» **TASK PROMPT**
Look through the lines below; wherever the word "returns" appears, copy that line.

++++ SUPPLIED DATA ++++

-- pv_equiv track=rewrite | github.com/wenboyaoo/dinov3-yolos-detection | datasets/coco_stats.py | _infer_patch_size_from_hw_and_num_patches
-- ===== SOURCE A (Python) =====
-- from typing import Optional
--
-- def _infer_patch_size_from_hw_and_num_patches(img_h: int, img_w: int, num_patches: int) -> Optional[int]:
--     if img_h <= 0 or img_w <= 0 or num_patches <= 0:
--         return None
--     common_divs = [d for d in range(1, min(img_h, img_w) + 1) if (img_h % d == 0 and img_w % d == 0)]
--     preferred = [16, 14, 8, 32]
--     patch_size_candidates = [d for d in preferred if d in common_divs] + [d for d in common_divs if d not in preferred]
--     for ps in patch_size_candidates:
--         hp = img_h // ps
--         wp = img_w // ps
--         if hp * wp == num_patches:
--             return int(ps)
--     return None
-- ===== SOURCE B (Python) =====
-- from math import isqrt
-- from typing import Optional
--
-- def _infer_patch_size_from_hw_and_num_patches(img_h: int, img_w: int, num_patches: int) -> Optional[int]:
--     # Any valid patch size ps satisfies ps*ps*num_patches == img_h*img_w, so it is
--     # uniquely determined: compute it directly via an integer square root.
--     if img_h <= 0 or img_w <= 0 or num_patches <= 0:
--         return None
--     area = img_h * img_w
--     if area % num_patches != 0:
--         return None
--     s = isqrt(area // num_patches)
--     if s == 0 or s * s * num_patches != area:
--         return None
--     if img_h % s == 0 and img_w % s == 0:
--         return s
--     return None
-- ===== Notes on version B (the rewrite author's own statement) =====
-- stated objective: faster
-- what changed: B replaces A's scan over all d in 1..min(h,w) (building common divisors and a preference-ordered candidate list) with a closed-form computation: any valid patch size ps satisfies ps*ps*num_patches == img_h*img_w, so it is unique and obtained directly with one integer square root plus divisibility checks.
import Mathlib
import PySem

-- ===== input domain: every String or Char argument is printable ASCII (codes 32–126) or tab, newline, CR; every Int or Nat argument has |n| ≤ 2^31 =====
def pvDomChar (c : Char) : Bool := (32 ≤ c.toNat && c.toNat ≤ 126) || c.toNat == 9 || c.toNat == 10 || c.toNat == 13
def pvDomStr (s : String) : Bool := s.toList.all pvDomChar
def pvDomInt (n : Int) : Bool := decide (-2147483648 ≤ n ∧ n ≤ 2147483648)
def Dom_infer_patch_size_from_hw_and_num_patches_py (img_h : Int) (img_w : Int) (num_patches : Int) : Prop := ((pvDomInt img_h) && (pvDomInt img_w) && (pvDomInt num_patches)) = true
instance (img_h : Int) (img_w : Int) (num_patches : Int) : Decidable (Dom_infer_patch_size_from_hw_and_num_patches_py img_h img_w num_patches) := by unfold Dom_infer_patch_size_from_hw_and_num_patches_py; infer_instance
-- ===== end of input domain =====

-- B is faster: any valid patch size ps satisfies ps*ps*num_patches = img_h*img_w, so B computes
-- the unique candidate with one integer square root instead of A's scan over 1..min(img_h,img_w).

-- ===== PORT A =====
-- the 'for ps in patch_size_candidates' loop of A
def pvLoopA (img_h : Int) (img_w : Int) (num_patches : Int) : List Int → Option Int
  | [] => none
  | ps :: rest =>
    if PySem.Int.floordiv img_h ps * PySem.Int.floordiv img_w ps = num_patches then some ps
    else pvLoopA img_h img_w num_patches rest

def infer_patch_size_from_hw_and_num_patches_py (img_h : Int) (img_w : Int) (num_patches : Int) : Option Int :=
  if img_h ≤ 0 ∨ img_w ≤ 0 ∨ num_patches ≤ 0 then none
  else
    let common_divs := (PySem.List.pyRange 1 (min img_h img_w + 1) 1).filter
      (fun d => decide (PySem.Int.mod img_h d = 0 ∧ PySem.Int.mod img_w d = 0))
    let preferred : List Int := [16, 14, 8, 32]
    let patch_size_candidates :=
      preferred.filter (fun d => common_divs.contains d)
        ++ common_divs.filter (fun d => !(preferred.contains d))
    pvLoopA img_h img_w num_patches patch_size_candidates

-- ===== PORT B =====
def infer_patch_size_from_hw_and_num_patches_py_alt (img_h : Int) (img_w : Int) (num_patches : Int) : Option Int :=
  if img_h ≤ 0 ∨ img_w ≤ 0 ∨ num_patches ≤ 0 then none
  else
    let area := img_h * img_w
    if PySem.Int.mod area num_patches ≠ 0 then none
    else
      -- math.isqrt on a nonnegative int = Nat.sqrt
      let s : Int := ((PySem.Int.floordiv area num_patches).toNat.sqrt : Int)
      if s = 0 ∨ s * s * num_patches ≠ area then none
      else if PySem.Int.mod img_h s = 0 ∧ PySem.Int.mod img_w s = 0 then some s
      else none

-- ===== PRECONDITION & SPEC =====
def Spec_infer_patch_size_from_hw_and_num_patches_py (img_h : Int) (img_w : Int) (num_patches : Int) (out : Option Int) : Prop := out = infer_patch_size_from_hw_and_num_patches_py_alt img_h img_w num_patches
instance (img_h : Int) (img_w : Int) (num_patches : Int) (out : Option Int) : Decidable (Spec_infer_patch_size_from_hw_and_num_patches_py img_h img_w num_patches out) := by unfold Spec_infer_patch_size_from_hw_and_num_patches_py; infer_instance

-- ===== CLAIM (what is proved, stated in full; the proofs are below) =====
def Claim_equal_infer_patch_size_from_hw_and_num_patches_py : Prop := ∀ (img_h : Int) (img_w : Int) (num_patches : Int), Dom_infer_patch_size_from_hw_and_num_patches_py img_h img_w num_patches → Spec_infer_patch_size_from_hw_and_num_patches_py img_h img_w num_patches (infer_patch_size_from_hw_and_num_patches_py img_h img_w num_patches)

-- ===== LEMMAS AND PROOFS =====

-- A's loop returns none iff no candidate matches
lemma pvLoopA_eq_none_iff (h w np : Int) (l : List Int) :
    pvLoopA h w np l = none ↔
      ∀ d ∈ l, PySem.Int.floordiv h d * PySem.Int.floordiv w d ≠ np := by
  induction l with
  | nil => simp [pvLoopA]
  | cons a t ih =>
    simp only [pvLoopA]
    split_ifs with ha
    · simp [ha]
    · simp [ih, ha]

-- A's loop returns members that match
lemma pvLoopA_eq_some (h w np : Int) (l : List Int) (x : Int)
    (hx : pvLoopA h w np l = some x) :
    x ∈ l ∧ PySem.Int.floordiv h x * PySem.Int.floordiv w x = np := by
  induction l with
  | nil => simp [pvLoopA] at hx
  | cons a t ih =>
    simp only [pvLoopA] at hx
    split_ifs at hx with ha
    · cases hx; exact ⟨List.mem_cons_self, ha⟩
    · obtain ⟨hm, hp⟩ := ih hx
      exact ⟨List.mem_cons_of_mem _ hm, hp⟩

-- the match condition on a common divisor d is exactly d*d*np = h*w
lemma pvPred_iff (h w np d : Int) (hd : 0 < d) (hdh : d ∣ h) (hdw : d ∣ w) :
    PySem.Int.floordiv h d * PySem.Int.floordiv w d = np ↔ d * d * np = h * w := by
  rw [PySem.Int.floordiv_eq_ediv_of_pos hd, PySem.Int.floordiv_eq_ediv_of_pos hd]
  obtain ⟨a, rfl⟩ := hdh
  obtain ⟨b, rfl⟩ := hdw
  rw [Int.mul_ediv_cancel_left _ hd.ne', Int.mul_ediv_cancel_left _ hd.ne']
  constructor
  · rintro rfl; ring
  · intro hE
    have hdd : (0 : Int) < d * d := by positivity
    have : d * d * np = d * d * (a * b) := by linarith [hE]; 
    have := mul_left_cancel₀ hdd.ne' this
    omega

-- membership in A's common_divs list
lemma pvMem_common (h w d : Int) (hh : 0 < h) (hw : 0 < w) :
    (d ∈ (PySem.List.pyRange 1 (min h w + 1) 1).filter
        (fun d => decide (PySem.Int.mod h d = 0 ∧ PySem.Int.mod w d = 0)))
      ↔ 0 < d ∧ d ∣ h ∧ d ∣ w := by
  simp only [List.mem_filter, PySem.List.mem_pyRange_one, decide_eq_true_eq,
    PySem.Int.mod_eq_zero_iff_dvd]
  constructor
  · rintro ⟨⟨h1, _⟩, h2, h3⟩; exact ⟨by omega, h2, h3⟩
  · rintro ⟨h1, h2, h3⟩
    refine ⟨⟨by omega, ?_⟩, h2, h3⟩
    have := Int.le_of_dvd hh h2
    have := Int.le_of_dvd hw h3
    omega

-- membership in A's candidate list = membership in common_divs
lemma pvMem_cand (C : List Int) (d : Int) :
    (d ∈ ([16, 14, 8, 32] : List Int).filter (fun d => C.contains d)
          ++ C.filter (fun d => !(([16, 14, 8, 32] : List Int).contains d)))
      ↔ d ∈ C := by
  simp only [List.mem_append, List.mem_filter, List.contains_iff_mem, Bool.not_eq_eq_eq_not,
    Bool.not_true]
  constructor
  · rintro (⟨_, h2⟩ | ⟨h1, _⟩) <;> assumption
  · intro hdC
    by_cases hp : d ∈ ([16, 14, 8, 32] : List Int)
    · exact Or.inl ⟨hp, hdC⟩
    · exact Or.inr ⟨hdC, Bool.eq_false_iff.mpr (fun hc => hp (List.contains_iff_mem.mp hc))⟩

-- uniqueness of the matching patch size
lemma pvUnique (h w np d e : Int) (hnp : 0 < np) (hd : 0 < d) (he : 0 < e)
    (h1 : d * d * np = h * w) (h2 : e * e * np = h * w) : d = e := by
  have h3 : d * d = e * e := mul_right_cancel₀ hnp.ne' (by linarith)
  have h4 : (d - e) * (d + e) = 0 := by nlinarith
  rcases mul_eq_zero.mp h4 with h5 | h5 <;> omega

-- main equivalence on positive inputs
lemma pvMain (h w np : Int) (hh : 0 < h) (hw : 0 < w) (hnp : 0 < np) :
    infer_patch_size_from_hw_and_num_patches_py h w np
      = infer_patch_size_from_hw_and_num_patches_py_alt h w np := by
  have hg : ¬(h ≤ 0 ∨ w ≤ 0 ∨ np ≤ 0) := by omega
  set C := (PySem.List.pyRange 1 (min h w + 1) 1).filter
      (fun d => decide (PySem.Int.mod h d = 0 ∧ PySem.Int.mod w d = 0)) with hC
  set cand := ([16, 14, 8, 32] : List Int).filter (fun d => C.contains d)
      ++ C.filter (fun d => !(([16, 14, 8, 32] : List Int).contains d)) with hcand
  have hA : infer_patch_size_from_hw_and_num_patches_py h w np = pvLoopA h w np cand := by
    simp only [infer_patch_size_from_hw_and_num_patches_py, if_neg hg, hcand, hC]
  rw [hA]
  by_cases hex : ∃ d ∈ cand, PySem.Int.floordiv h d * PySem.Int.floordiv w d = np
  · -- a match exists: both return the unique d with d*d*np = h*w
    obtain ⟨d, hdm, hdp⟩ := hex
    have hdC : d ∈ C := (pvMem_cand C d).mp hdm
    obtain ⟨hd0, hdh, hdw⟩ := (pvMem_common h w d hh hw).mp hdC
    have hdd : d * d * np = h * w := (pvPred_iff h w np d hd0 hdh hdw).mp hdp
    -- B returns some d
    have hmod : PySem.Int.mod (h * w) np = 0 := by
      rw [PySem.Int.mod_eq_zero_iff_dvd]; exact ⟨d * d, by linarith⟩
    have hdiv : PySem.Int.floordiv (h * w) np = d * d := by
      rw [PySem.Int.floordiv_eq_ediv_of_pos hnp, ← hdd, mul_comm (d * d) np,
        Int.mul_ediv_cancel_left _ hnp.ne']
    have hs : ((PySem.Int.floordiv (h * w) np).toNat.sqrt : Int) = d := by
      rw [hdiv]
      have hdn : d = (d.toNat : Int) := (Int.toNat_of_nonneg hd0.le).symm
      rw [hdn, ← Nat.cast_mul, Int.toNat_natCast, ← pow_two, Nat.sqrt_eq']
    have hB : infer_patch_size_from_hw_and_num_patches_py_alt h w np = some d := by
      simp only [infer_patch_size_from_hw_and_num_patches_py_alt, if_neg hg, hs]
      rw [if_neg (by simp [hmod]), if_neg, if_pos]
      · exact ⟨(PySem.Int.mod_eq_zero_iff_dvd h d).mpr hdh,
          (PySem.Int.mod_eq_zero_iff_dvd w d).mpr hdw⟩
      · push_neg; exact ⟨hd0.ne', hdd⟩
    rw [hB]
    -- A's loop returns some y, and y = d by uniqueness
    cases hL : pvLoopA h w np cand with
    | none =>
      rw [pvLoopA_eq_none_iff] at hL
      exact absurd hdp (hL d hdm)
    | some y =>
      obtain ⟨hym, hyp⟩ := pvLoopA_eq_some h w np cand y hL
      have hyC : y ∈ C := (pvMem_cand C y).mp hym
      obtain ⟨hy0, hyh, hyw⟩ := (pvMem_common h w y hh hw).mp hyC
      have hyy : y * y * np = h * w := (pvPred_iff h w np y hy0 hyh hyw).mp hyp
      rw [pvUnique h w np y d hnp hy0 hd0 hyy hdd]
  · -- no match: both return none
    push Not at hex
    have hA0 : pvLoopA h w np cand = none := (pvLoopA_eq_none_iff h w np cand).mpr hex
    rw [hA0]
    -- if B returned some s, s would be a match in cand; so B returns none
    have hB : infer_patch_size_from_hw_and_num_patches_py_alt h w np = none := by
      simp only [infer_patch_size_from_hw_and_num_patches_py_alt, if_neg hg]
      split_ifs with h1 h2 h3
      · rfl
      · rfl
      · exfalso
        push Not at h2
        obtain ⟨hs0, hss⟩ := h2
        obtain ⟨hsh, hsw⟩ := h3
        set s : Int := ((PySem.Int.floordiv (h * w) np).toNat.sqrt : Int) with hsdef
        have hspos : 0 < s := by
          rcases lt_or_eq_of_le (Int.natCast_nonneg _ : (0:Int) ≤ s) with h' | h'
          · exact h'
          · exact absurd h'.symm hs0
        have hsm : s ∈ cand := (pvMem_cand C s).mpr ((pvMem_common h w s hh hw).mpr
          ⟨hspos, (PySem.Int.mod_eq_zero_iff_dvd h s).mp hsh,
            (PySem.Int.mod_eq_zero_iff_dvd w s).mp hsw⟩)
        exact hex s hsm ((pvPred_iff h w np s hspos
          ((PySem.Int.mod_eq_zero_iff_dvd h s).mp hsh)
          ((PySem.Int.mod_eq_zero_iff_dvd w s).mp hsw)).mpr hss)
      · rfl
    rw [hB]

-- ===== VERDICT (by name: the statement is the Claim_ definition above) =====
theorem infer_patch_size_from_hw_and_num_patches_py_spec : Claim_equal_infer_patch_size_from_hw_and_num_patches_py := by
  intro h w np _
  unfold Spec_infer_patch_size_from_hw_and_num_patches_py
  by_cases hg : h ≤ 0 ∨ w ≤ 0 ∨ np ≤ 0
  · simp [infer_patch_size_from_hw_and_num_patches_py,
      infer_patch_size_from_hw_and_num_patches_py_alt, hg]
  · push Not at hg
    exact pvMain h w np (by omega) (by omega) (by omega)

++++

» **OUTPUT**
-- A's loop returns none iff no candidate matches
-- A's loop returns members that match
    -- B returns some d
    -- A's loop returns some y, and y = d by uniqueness
    -- if B returned some s, s would be a match in cand; so B returns none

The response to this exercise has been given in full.